* Task goal
Those lines of the records that contain "typing" are to be located and copied.

--- --- ---

-- pv_equiv track=rewrite | github.com/ham20000/AdvancedMindBlocks_hmirza21 | AMBTokenizer.py | isTokenNumber
-- ===== SOURCE A (Python) =====
-- def isTokenNumber(token):
--     detectNonNum = False  ## turns to true if a non number is detected
--     for index, char in enumerate(token):
--         # check if this char is not a digit
--         if (not char.isdigit()):
--             # if char is not a digit, we need take into account that it might be a '-', denoting a negative number
--             if (char == '-'):
--                 if(index > 0):
--                     detectNonNum = True
--             else:
--                 detectNonNum = True
--     return not detectNonNum
-- ===== SOURCE B (Python) =====
-- def isTokenNumber(token):
--     body = token[1:] if token[:1] == '-' else token
--     return body == '' or body.isdigit()
-- ===== Notes on version B (the rewrite author's own statement) =====
-- stated objective: simpler
-- what changed: Handles the optional leading sign once by slicing it off, then delegates the whole digit test to str.isdigit() (with an explicit empty-body clause), replacing A's per-character Python loop that tracks the index and a flag.
import Mathlib
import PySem

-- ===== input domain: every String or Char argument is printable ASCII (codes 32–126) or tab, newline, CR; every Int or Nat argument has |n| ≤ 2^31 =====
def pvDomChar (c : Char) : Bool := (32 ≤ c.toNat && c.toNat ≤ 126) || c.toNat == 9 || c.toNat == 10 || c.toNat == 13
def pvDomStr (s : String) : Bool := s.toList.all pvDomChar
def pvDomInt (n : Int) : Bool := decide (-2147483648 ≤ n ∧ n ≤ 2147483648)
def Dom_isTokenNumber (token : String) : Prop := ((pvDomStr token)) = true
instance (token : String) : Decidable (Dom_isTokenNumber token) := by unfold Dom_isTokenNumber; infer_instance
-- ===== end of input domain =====

-- B splits off an optional leading '-' once and delegates the digit test to str.isdigit()
-- (with an explicit empty-body clause), replacing A's per-character loop with an index check and a flag.

-- ===== PORT A =====
def isTokenNumber (token : String) : Bool :=
  let detectNonNum :=
    (PySem.List.enumerate token.toList).foldl
      (fun detectNonNum p =>
        if !(PySem.Chars.isdigit p.2) then
          if p.2 == '-' then
            if p.1 > 0 then true else detectNonNum
          else true
        else detectNonNum)
      false
  !detectNonNum

-- ===== PORT B =====
def isTokenNumber_alt (token : String) : Bool :=
  let body := if PySem.Str.slice token none (some 1) == "-" then PySem.Str.slice token (some 1) none else token
  body == "" || PySem.Str.strIsdigit body

-- ===== PRECONDITION & SPEC =====
def Spec_isTokenNumber (token : String) (out : Bool) : Prop := out = isTokenNumber_alt token
instance (token : String) (out : Bool) : Decidable (Spec_isTokenNumber token out) := by unfold Spec_isTokenNumber; infer_instance

-- ===== CLAIM (what is proved, stated in full; the proofs are below) =====
def Claim_equal_isTokenNumber : Prop := ∀ (token : String), Dom_isTokenNumber token → Spec_isTokenNumber token (isTokenNumber token)

-- ===== LEMMAS AND PROOFS =====

theorem beq_ofList (l m : List Char) :
    (String.ofList l == String.ofList m) = (l == m) := by
  rcases h : l == m
  · simp_all [beq_eq_false_iff_ne, String.ofList_inj]
  · simp_all [beq_iff_eq]

theorem ofList_cons_beq_empty (c : Char) (cs : List Char) :
    (String.ofList (c :: cs) == "") = false := by
  rw [show ("" : String) = String.ofList [] from rfl, beq_ofList]
  simp

-- A's loop from any positive start index just detects a non-digit character.
theorem loopA_pos (cs : List Char) (s : Int) (hs : 0 < s) (d : Bool) :
    (PySem.List.enumerate cs s).foldl
      (fun detectNonNum p =>
        if !(PySem.Chars.isdigit p.2) then
          if p.2 == '-' then
            if p.1 > 0 then true else detectNonNum
          else true
        else detectNonNum)
      d = (d || cs.any (fun c => !PySem.Chars.isdigit c)) := by
  induction cs generalizing s d with
  | nil => simp [PySem.List.enumerate_nil]
  | cons c cs ih =>
      rw [PySem.List.enumerate_cons, List.foldl_cons, ih (s+1) (by omega)]
      by_cases hd : PySem.Chars.isdigit c
      · simp [hd]
      · simp [hd, hs]

-- ===== VERDICT (by name: the statement is the Claim_ definition above) =====
theorem isTokenNumber_spec : Claim_equal_isTokenNumber := by
  intro token _
  unfold Spec_isTokenNumber isTokenNumber isTokenNumber_alt
  cases h : token.toList with
  | nil =>
      have : token = "" := by
        have := congrArg String.ofList h
        simpa using this
      subst this
      decide
  | cons c cs =>
      have htok : token = String.ofList (c :: cs) := by
        have := congrArg String.ofList h
        simpa using this
      subst htok
      simp only [PySem.Str.slice, PySem.Str.strIsdigit, String.toList_ofList,
        PySem.Chars.slice, PySem.List.slice_to (b := 1) _ (by omega),
        PySem.List.slice_from (a := 1) _ (by omega),
        PySem.List.enumerate_cons, List.foldl_cons]
      rw [loopA_pos cs (0+1) (by omega)]
      simp only [Int.toNat_one, List.take_succ_cons, List.take_zero,
        List.drop_succ_cons, List.drop_zero,
        show ("" : String) = String.ofList [] from rfl,
        show ("-" : String) = String.ofList ['-'] from rfl,
        beq_ofList]
      by_cases hc : c = '-'
      · subst hc
        cases cs <;>
          simp [PySem.Chars.strIsdigit, ofList_cons_beq_empty, List.all_eq_not_any_not]
      · by_cases hd : PySem.Chars.isdigit c <;>
          simp [hc, hd, PySem.Chars.strIsdigit, ofList_cons_beq_empty, List.all_eq_not_any_not]
-- pv_equiv track=rewrite | github.com/ashishlodaya123/Agentic-AI-project | backend/app/agents/predictive_analytics_agent.py | _check_risk_factor
-- ===== SOURCE A (Python) =====
-- from typing import Dict, List, Any
--
-- def _check_risk_factor(factor: str, symptoms: str, age: int, gender: str,
--                       medical_history: List[str], symptoms_analysis: dict) -> bool:
--     """Check if a risk factor is present."""
--     # Check symptoms
--     if factor in symptoms:
--         return True
--
--     # Check age
--     if factor == "age_over_65" and age > 65:
--         return True
--
--     # Check gender
--     if factor == "male" and gender.lower() == "male":
--         return True
--
--     # Check medical history
--     for history_item in medical_history:
--         history_lower = history_item.lower()
--         if factor == "hypertension" and "hypertension" in history_lower:
--             return True
--         elif factor == "diabetes" and "diabetes" in history_lower:
--             return True
--         elif factor == "smoking" and ("smoking" in history_lower or "smoker" in history_lower):
--             return True
--         elif factor == "asthma" and "asthma" in history_lower:
--             return True
--         elif factor == "copd" and ("copd" in history_lower or "chronic obstructive pulmonary" in history_lower):
--             return True
--         elif factor == "immunocompromised" and ("immunocompromised" in history_lower or "immunosuppressed" in history_lower):
--             return True
--         elif factor == "recent_surgery" and "surgery" in history_lower:
--             return True
--         elif factor == "chronic_kidney_disease" and ("kidney" in history_lower or "renal" in history_lower):
--             return True
--         elif factor == "obesity" and ("obesity" in history_lower or "morbid" in history_lower):
--             return True
--         elif factor == "chronic_disease" and ("chronic" in history_lower):
--             return True
--         elif factor == "family_history" and "family" in history_lower:
--             return True
--         elif factor == "high_cholesterol" and ("cholesterol" in history_lower or "hyperlipidemia" in history_lower):
--             return True
--         elif factor == "pneumonia_history" and "pneumonia" in history_lower:
--             return True
--         elif factor == "stroke_history" and ("stroke" in history_lower or "cva" in history_lower):
--             return True
--         elif factor == "seizure_history" and ("seizure" in history_lower or "epilepsy" in history_lower):
--             return True
--         elif factor == "hospitalization" and ("hospital" in history_lower):
--             return True
--         elif factor == "medication_nephrotoxicity" and ("nsaid" in history_lower or "contrast" in history_lower):
--             return True
--         elif factor == "poor_nutrition" and ("malnutrition" in history_lower or "underweight" in history_lower):
--             return True
--
--     # Check symptoms analysis for additional factors
--     if symptoms_analysis:
--         primary_concerns = symptoms_analysis.get("primary_concerns", [])
--         for concern in primary_concerns:
--             concern_name = concern.get("name", "").lower()
--             concern_type = concern.get("type", "").lower()
--
--             if factor == "chest_pain" and "chest" in concern_name:
--                 return True
--             elif factor == "shortness_of_breath" and ("breath" in concern_name or "dyspnea" in concern_name):
--                 return True
--             elif factor == "headache" and "headache" in concern_name:
--                 return True
--             elif factor == "dizziness" and ("dizziness" in concern_name or "vertigo" in concern_name):
--                 return True
--             elif factor == "fever" and "fever" in concern_name:
--                 return True
--
--     return False
-- ===== SOURCE B (Python) =====
-- from typing import List
--
-- # Flat (factor, keyword) rules; no keyword contains "\n", so searching the
-- # newline-joined lowercase blob is equivalent to searching each item.
-- HISTORY_RULES = (
--     ("hypertension", "hypertension"), ("diabetes", "diabetes"),
--     ("smoking", "smoking"), ("smoking", "smoker"),
--     ("asthma", "asthma"),
--     ("copd", "copd"), ("copd", "chronic obstructive pulmonary"),
--     ("immunocompromised", "immunocompromised"), ("immunocompromised", "immunosuppressed"),
--     ("recent_surgery", "surgery"),
--     ("chronic_kidney_disease", "kidney"), ("chronic_kidney_disease", "renal"),
--     ("obesity", "obesity"), ("obesity", "morbid"),
--     ("chronic_disease", "chronic"),
--     ("family_history", "family"),
--     ("high_cholesterol", "cholesterol"), ("high_cholesterol", "hyperlipidemia"),
--     ("pneumonia_history", "pneumonia"),
--     ("stroke_history", "stroke"), ("stroke_history", "cva"),
--     ("seizure_history", "seizure"), ("seizure_history", "epilepsy"),
--     ("hospitalization", "hospital"),
--     ("medication_nephrotoxicity", "nsaid"), ("medication_nephrotoxicity", "contrast"),
--     ("poor_nutrition", "malnutrition"), ("poor_nutrition", "underweight"),
-- )
--
-- CONCERN_RULES = (
--     ("chest_pain", "chest"),
--     ("shortness_of_breath", "breath"), ("shortness_of_breath", "dyspnea"),
--     ("headache", "headache"),
--     ("dizziness", "dizziness"), ("dizziness", "vertigo"),
--     ("fever", "fever"),
-- )
--
-- def _check_risk_factor(factor: str, symptoms: str, age: int, gender: str,
--                        medical_history: List[str], symptoms_analysis: dict) -> bool:
--     if factor in symptoms:
--         return True
--     if factor == "age_over_65" and age > 65:
--         return True
--     if factor == "male" and gender.lower() == "male":
--         return True
--     history_blob = "\n".join(medical_history).lower()
--     if any(f == factor and kw in history_blob for f, kw in HISTORY_RULES):
--         return True
--     concerns = symptoms_analysis.get("primary_concerns", [])
--     concern_blob = "\n".join(c.get("name", "") for c in concerns).lower()
--     return any(f == factor and kw in concern_blob for f, kw in CONCERN_RULES)
-- ===== Notes on version B (the rewrite author's own statement) =====
-- stated objective: alternative
-- what changed: B replaces A's per-item loops with their 18/5-way elif chains by building one newline-joined lowercase blob of the history (and of the concern names) and doing a single substring search per entry of a flat (factor, keyword) rules list; correct because no keyword contains a newline, so a match in the blob is exactly a match in some item.
import Mathlib
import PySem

--- --- ---

* Answer to the problem
-- from typing import Dict, List, Any
-- from typing import List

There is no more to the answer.